Your goal: Look through the records, and whenever a line includes the word "bind", copy it.
::: Provided entries :::
theorem gcd_fold_isSome : ∀ (lst : List Int) (acc : Option Int),
    (∃ x ∈ lst, 0 < x) ∨ acc.isSome = true →
    (lst.foldl (fun b e =>
        if e > 0 then (match b with | none => some e | some v => some (get_biggest_common_factor v e)) else b) acc).isSome = true := by
  intro lst
  induction lst with
  | nil =>
    intro acc h
    rcases h with ⟨x, hx, _⟩ | h
    · simp at hx
    · exact h
  | cons y t ih =>
    intro acc h
    simp only [List.foldl_cons]
    by_cases hy : y > 0
    · rw [if_pos hy]
      apply ih
      right
      rcases acc with _ | v <;> simp
    · rw [if_neg hy]
      apply ih
      rcases h with ⟨x, hx, hxp⟩ | h
      · rcases List.mem_cons.mp hx with rfl | hx
        · omega
        · exact Or.inl ⟨x, hx, hxp⟩
      · exact Or.inr h

/-! #### mirror side -/

theorem digitChar_toNat (d : ℕ) (h : d < 10) : (Nat.digitChar d).toNat - 48 = d := by
  interval_cases d <;> decide

theorem digit_not_intSpace (c : Char) (h : c.isDigit = true) : PySem.Int.isIntSpace c = false := by
  simp only [Char.isDigit] at h
  simp only [PySem.Int.isIntSpace, Bool.or_eq_false_iff, decide_eq_false_iff_not]
  refine ⟨⟨⟨⟨⟨?_, ?_⟩, ?_⟩, ?_⟩, ?_⟩, ?_⟩ <;> (rintro rfl; revert h; decide)

theorem toDigitsCore_acc (f : ℕ) : ∀ (n : ℕ) (acc : List Char),
    Nat.toDigitsCore 10 f n acc = Nat.toDigitsCore 10 f n [] ++ acc := by
  induction f with
  | zero => intro n acc; simp [Nat.toDigitsCore]
  | succ f ih =>
    intro n acc
    simp only [Nat.toDigitsCore]
    by_cases h : n / 10 = 0
    · simp [h]
    · rw [if_neg h, if_neg h, ih (n / 10) (Nat.digitChar (n % 10) :: acc),
          ih (n / 10) [Nat.digitChar (n % 10)]]
      simp

theorem toDigitsCore_fuel : ∀ (n f1 f2 : ℕ), n < f1 → n < f2 →
    Nat.toDigitsCore 10 f1 n [] = Nat.toDigitsCore 10 f2 n [] := by
  intro n
  induction n using Nat.strong_induction_on with
  | _ n ih =>
    intro f1 f2 h1 h2
    match f1, f2 with
    | g1 + 1, g2 + 1 =>
      simp only [Nat.toDigitsCore]
      by_cases h : n / 10 = 0
      · simp [h]
      · have hlt : n / 10 < n := Nat.div_lt_self (by omega) (by norm_num)
        rw [if_neg h, if_neg h, toDigitsCore_acc, toDigitsCore_acc g2,
            ih (n / 10) hlt g1 g2 (by omega) (by omega)]

theorem toDigits_step (n : ℕ) (h : 10 ≤ n) :
    Nat.toDigits 10 n = Nat.toDigits 10 (n / 10) ++ [Nat.digitChar (n % 10)] := by
  have h0 : n / 10 ≠ 0 := by omega
  have hlt : n / 10 < n := Nat.div_lt_self (by omega) (by norm_num)
  simp only [Nat.toDigits]
  rw [show Nat.toDigitsCore 10 (n + 1) n [] =
        if n / 10 = 0 then [Nat.digitChar (n % 10)]
        else Nat.toDigitsCore 10 n (n / 10) [Nat.digitChar (n % 10)] from rfl,
      if_neg h0, toDigitsCore_acc, toDigitsCore_fuel (n / 10) n (n / 10 + 1) hlt (by omega)]

theorem toDigits_small (n : ℕ) (h : n < 10) : Nat.toDigits 10 n = [Nat.digitChar n] := by
  have h0 : n / 10 = 0 := Nat.div_eq_of_lt h
  have h1 : n % 10 = n := Nat.mod_eq_of_lt h
  simp [Nat.toDigits, Nat.toDigitsCore, h0, h1]

theorem toDigits_all_digit (n : ℕ) : ∀ c ∈ Nat.toDigits 10 n, c.isDigit = true := by
  induction n using Nat.strong_induction_on with
  | _ n ih =>
    intro c hc
    by_cases h : n < 10
    · rw [toDigits_small n h] at hc
      simp at hc
      subst hc
      exact (by interval_cases n <;> decide)
    · rw [toDigits_step n (by omega)] at hc
      rcases List.mem_append.mp hc with hc | hc
      · exact ih (n / 10) (Nat.div_lt_self (by omega) (by norm_num)) c hc
      · simp at hc
        subst hc
        exact (by have : n % 10 < 10 := Nat.mod_lt n (by norm_num); interval_cases hm : n % 10 <;> decide)

theorem dropWhile_intSpace_digits (l : List Char) (h : ∀ c ∈ l, c.isDigit = true) :
    List.dropWhile PySem.Int.isIntSpace l = l := by
  cases l with
  | nil => rfl
  | cons c t => rw [List.dropWhile_cons, digit_not_intSpace c (h c (by simp))]; simp

theorem match_1_default (v : List Char → Option ℕ) (d : Char) (t : List Char)
    (h1 : d ≠ '-') (h2 : d ≠ '+') :
    PySem.Int.ofChars?.match_1 (fun _ => Option Int) (d :: t)
      (fun t => Option.map (fun n : Int => -n) (Option.bind (v t) (fun a : ℕ => pure ((a : Int)))))
      (fun t => Option.map (fun n : Int => n) (Option.bind (v t) (fun a : ℕ => pure ((a : Int)))))
      (fun t => Option.map (fun n : Int => n) (Option.bind (v t) (fun a : ℕ => pure ((a : Int))))) =
    Option.map (fun n : Int => n) (Option.bind (v (d :: t)) (fun a : ℕ => pure ((a : Int)))) := by
  split
  · rename_i heq
    injection heq with he _
    exact absurd he h1
  · rename_i heq
    injection heq with he _
    exact absurd he h2
  · rfl

theorem ofChars?_digit_list (ds : List Char) (hne : ds ≠ []) (hlen : ds.length ≤ 10)
    (hdig : ∀ c ∈ ds, c.isDigit = true) :
    PySem.Int.ofChars? ds =
      some ((ds.foldl (fun a c => a * 10 + (c.toNat - 48)) 0 : ℕ) : Int) := by
  obtain ⟨v, hv, hd⟩ : ∃ v : List Char → Option ℕ,
      (∀ (ds : List Char), PySem.Int.ofChars? ds =
        PySem.Int.ofChars?.match_1 (fun _ => Option Int)
          ((List.dropWhile PySem.Int.isIntSpace (List.dropWhile PySem.Int.isIntSpace ds).reverse).reverse)
          (fun t => Option.map (fun n : Int => -n) (Option.bind (v t) (fun a : ℕ => pure ((a : Int)))))
          (fun t => Option.map (fun n : Int => n) (Option.bind (v t) (fun a : ℕ => pure ((a : Int)))))
          (fun t => Option.map (fun n : Int => n) (Option.bind (v t) (fun a : ℕ => pure ((a : Int)))))) ∧
      (∀ (ds : List Char), ds ≠ [] → ds.length ≤ 10 → (∀ c ∈ ds, c.isDigit = true) →
        v ds = some (ds.foldl (fun a c => a * 10 + (c.toNat - 48)) 0)) := by
    refine ⟨_, fun ds => rfl, ?_⟩
    intro ds hne hlen hdig
    rcases ds with _ | ⟨c1, _ | ⟨c2, _ | ⟨c3, _ | ⟨c4, _ | ⟨c5, _ | ⟨c6, _ | ⟨c7, _ | ⟨c8, _ | ⟨c9, _ | ⟨c10, _ | ⟨c11, rest⟩⟩⟩⟩⟩⟩⟩⟩⟩⟩⟩
    · exact absurd rfl hne
    ·
      have h1 : c1.isDigit = true := hdig c1 (by simp)
      conv_lhs => whnf
      rw [h1]
      conv_lhs => whnf
      rfl
    ·
      have h1 : c1.isDigit = true := hdig c1 (by simp)
      have h2 : c2.isDigit = true := hdig c2 (by simp)
      conv_lhs => whnf
      rw [h1]
      conv_lhs => whnf
      rw [h2]
      conv_lhs => whnf
      rfl
    ·
      have h1 : c1.isDigit = true := hdig c1 (by simp)
      have h2 : c2.isDigit = true := hdig c2 (by simp)
      have h3 : c3.isDigit = true := hdig c3 (by simp)
      conv_lhs => whnf
      rw [h1]
      conv_lhs => whnf
      rw [h2]
      conv_lhs => whnf
      rw [h3]
      conv_lhs => whnf
      rfl
    ·
      have h1 : c1.isDigit = true := hdig c1 (by simp)
      have h2 : c2.isDigit = true := hdig c2 (by simp)
      have h3 : c3.isDigit = true := hdig c3 (by simp)
      have h4 : c4.isDigit = true := hdig c4 (by simp)
      conv_lhs => whnf
      rw [h1]
      conv_lhs => whnf
      rw [h2]
      conv_lhs => whnf
      rw [h3]
      conv_lhs => whnf
      rw [h4]
      conv_lhs => whnf
      rfl
    ·
      have h1 : c1.isDigit = true := hdig c1 (by simp)
      have h2 : c2.isDigit = true := hdig c2 (by simp)
      have h3 : c3.isDigit = true := hdig c3 (by simp)
      have h4 : c4.isDigit = true := hdig c4 (by simp)
      have h5 : c5.isDigit = true := hdig c5 (by simp)
      conv_lhs => whnf
      rw [h1]
      conv_lhs => whnf
      rw [h2]
      conv_lhs => whnf
      rw [h3]
      conv_lhs => whnf
      rw [h4]
      conv_lhs => whnf
      rw [h5]
      conv_lhs => whnf
      rfl
    ·
      have h1 : c1.isDigit = true := hdig c1 (by simp)
      have h2 : c2.isDigit = true := hdig c2 (by simp)
      have h3 : c3.isDigit = true := hdig c3 (by simp)
      have h4 : c4.isDigit = true := hdig c4 (by simp)
      have h5 : c5.isDigit = true := hdig c5 (by simp)
      have h6 : c6.isDigit = true := hdig c6 (by simp)
      conv_lhs => whnf
      rw [h1]
      conv_lhs => whnf
      rw [h2]
      conv_lhs => whnf
      rw [h3]
      conv_lhs => whnf
      rw [h4]
      conv_lhs => whnf
      rw [h5]
      conv_lhs => whnf
      rw [h6]
      conv_lhs => whnf
      rfl
    ·
      have h1 : c1.isDigit = true := hdig c1 (by simp)
      have h2 : c2.isDigit = true := hdig c2 (by simp)
      have h3 : c3.isDigit = true := hdig c3 (by simp)
      have h4 : c4.isDigit = true := hdig c4 (by simp)
      have h5 : c5.isDigit = true := hdig c5 (by simp)
      have h6 : c6.isDigit = true := hdig c6 (by simp)
      have h7 : c7.isDigit = true := hdig c7 (by simp)
      conv_lhs => whnf
      rw [h1]
      conv_lhs => whnf
      rw [h2]
      conv_lhs => whnf
      rw [h3]
      conv_lhs => whnf
      rw [h4]
      conv_lhs => whnf
      rw [h5]
      conv_lhs => whnf
      rw [h6]
      conv_lhs => whnf
      rw [h7]
      conv_lhs => whnf
      rfl
    ·
      have h1 : c1.isDigit = true := hdig c1 (by simp)
      have h2 : c2.isDigit = true := hdig c2 (by simp)
      have h3 : c3.isDigit = true := hdig c3 (by simp)
      have h4 : c4.isDigit = true := hdig c4 (by simp)
      have h5 : c5.isDigit = true := hdig c5 (by simp)
      have h6 : c6.isDigit = true := hdig c6 (by simp)
      have h7 : c7.isDigit = true := hdig c7 (by simp)
      have h8 : c8.isDigit = true := hdig c8 (by simp)
      conv_lhs => whnf
      rw [h1]
      conv_lhs => whnf
      rw [h2]
      conv_lhs => whnf
      rw [h3]
      conv_lhs => whnf
      rw [h4]
      conv_lhs => whnf
      rw [h5]
      conv_lhs => whnf
      rw [h6]
      conv_lhs => whnf
      rw [h7]
      conv_lhs => whnf
      rw [h8]
      conv_lhs => whnf
      rfl
    ·
      have h1 : c1.isDigit = true := hdig c1 (by simp)
      have h2 : c2.isDigit = true := hdig c2 (by simp)
      have h3 : c3.isDigit = true := hdig c3 (by simp)
      have h4 : c4.isDigit = true := hdig c4 (by simp)
      have h5 : c5.isDigit = true := hdig c5 (by simp)
      have h6 : c6.isDigit = true := hdig c6 (by simp)
      have h7 : c7.isDigit = true := hdig c7 (by simp)
      have h8 : c8.isDigit = true := hdig c8 (by simp)
      have h9 : c9.isDigit = true := hdig c9 (by simp)
      conv_lhs => whnf
      rw [h1]
      conv_lhs => whnf
      rw [h2]
      conv_lhs => whnf
      rw [h3]
      conv_lhs => whnf
      rw [h4]
      conv_lhs => whnf
      rw [h5]
      conv_lhs => whnf
      rw [h6]
      conv_lhs => whnf
      rw [h7]
      conv_lhs => whnf
      rw [h8]
      conv_lhs => whnf
      rw [h9]
      conv_lhs => whnf
      rfl
    ·
      have h1 : c1.isDigit = true := hdig c1 (by simp)
      have h2 : c2.isDigit = true := hdig c2 (by simp)
      have h3 : c3.isDigit = true := hdig c3 (by simp)
      have h4 : c4.isDigit = true := hdig c4 (by simp)
      have h5 : c5.isDigit = true := hdig c5 (by simp)
      have h6 : c6.isDigit = true := hdig c6 (by simp)
      have h7 : c7.isDigit = true := hdig c7 (by simp)
      have h8 : c8.isDigit = true := hdig c8 (by simp)
      have h9 : c9.isDigit = true := hdig c9 (by simp)
      have h10 : c10.isDigit = true := hdig c10 (by simp)
      conv_lhs => whnf
      rw [h1]
      conv_lhs => whnf
      rw [h2]
      conv_lhs => whnf
      rw [h3]
      conv_lhs => whnf
      rw [h4]
      conv_lhs => whnf
      rw [h5]
      conv_lhs => whnf
      rw [h6]
      conv_lhs => whnf
      rw [h7]
      conv_lhs => whnf
      rw [h8]
      conv_lhs => whnf
      rw [h9]
      conv_lhs => whnf
      rw [h10]
      conv_lhs => whnf
      rfl
    · simp at hlen; omega
  rw [hv ds]
  have hstrip : (List.dropWhile PySem.Int.isIntSpace
      (List.dropWhile PySem.Int.isIntSpace ds).reverse).reverse = ds := by
    rw [dropWhile_intSpace_digits ds hdig, dropWhile_intSpace_digits ds.reverse
      (fun c hc => hdig c (List.mem_reverse.mp hc)), List.reverse_reverse]
  rw [hstrip]
  match ds, hne with
  | d :: t, _ =>
    have hd0 : d.isDigit = true := hdig d (by simp)
    have hminus : d ≠ '-' := by rintro rfl; revert hd0; decide
    have hplus : d ≠ '+' := by rintro rfl; revert hd0; decide
    rw [show PySem.Int.ofChars?.match_1 (fun _ => Option Int) (d :: t)
          (fun t => Option.map (fun n : Int => -n) (Option.bind (v t) (fun a : ℕ => pure ((a : Int)))))
          (fun t => Option.map (fun n : Int => n) (Option.bind (v t) (fun a : ℕ => pure ((a : Int)))))
          (fun t => Option.map (fun n : Int => n) (Option.bind (v t) (fun a : ℕ => pure ((a : Int))))) =
        Option.map (fun n : Int => n) (Option.bind (v (d :: t)) (fun a : ℕ => pure ((a : Int)))) from ?_,
        hd (d :: t) (by simp) hlen hdig]
    · simp
    · rcases eq_or_ne d '-' with rfl | h1
      · exact absurd rfl hminus
      · rcases eq_or_ne d '+' with rfl | h2
        · exact absurd rfl hplus
        · exact match_1_default v d t h1 h2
:::
Result of this task:
      (fun t => Option.map (fun n : Int => -n) (Option.bind (v t) (fun a : ℕ => pure ((a : Int)))))
      (fun t => Option.map (fun n : Int => n) (Option.bind (v t) (fun a : ℕ => pure ((a : Int)))))
      (fun t => Option.map (fun n : Int => n) (Option.bind (v t) (fun a : ℕ => pure ((a : Int))))) =
    Option.map (fun n : Int => n) (Option.bind (v (d :: t)) (fun a : ℕ => pure ((a : Int)))) := by
          (fun t => Option.map (fun n : Int => -n) (Option.bind (v t) (fun a : ℕ => pure ((a : Int)))))
          (fun t => Option.map (fun n : Int => n) (Option.bind (v t) (fun a : ℕ => pure ((a : Int)))))
          (fun t => Option.map (fun n : Int => n) (Option.bind (v t) (fun a : ℕ => pure ((a : Int)))))) ∧
          (fun t => Option.map (fun n : Int => -n) (Option.bind (v t) (fun a : ℕ => pure ((a : Int)))))
          (fun t => Option.map (fun n : Int => n) (Option.bind (v t) (fun a : ℕ => pure ((a : Int)))))
          (fun t => Option.map (fun n : Int => n) (Option.bind (v t) (fun a : ℕ => pure ((a : Int))))) =
        Option.map (fun n : Int => n) (Option.bind (v (d :: t)) (fun a : ℕ => pure ((a : Int)))) from ?_,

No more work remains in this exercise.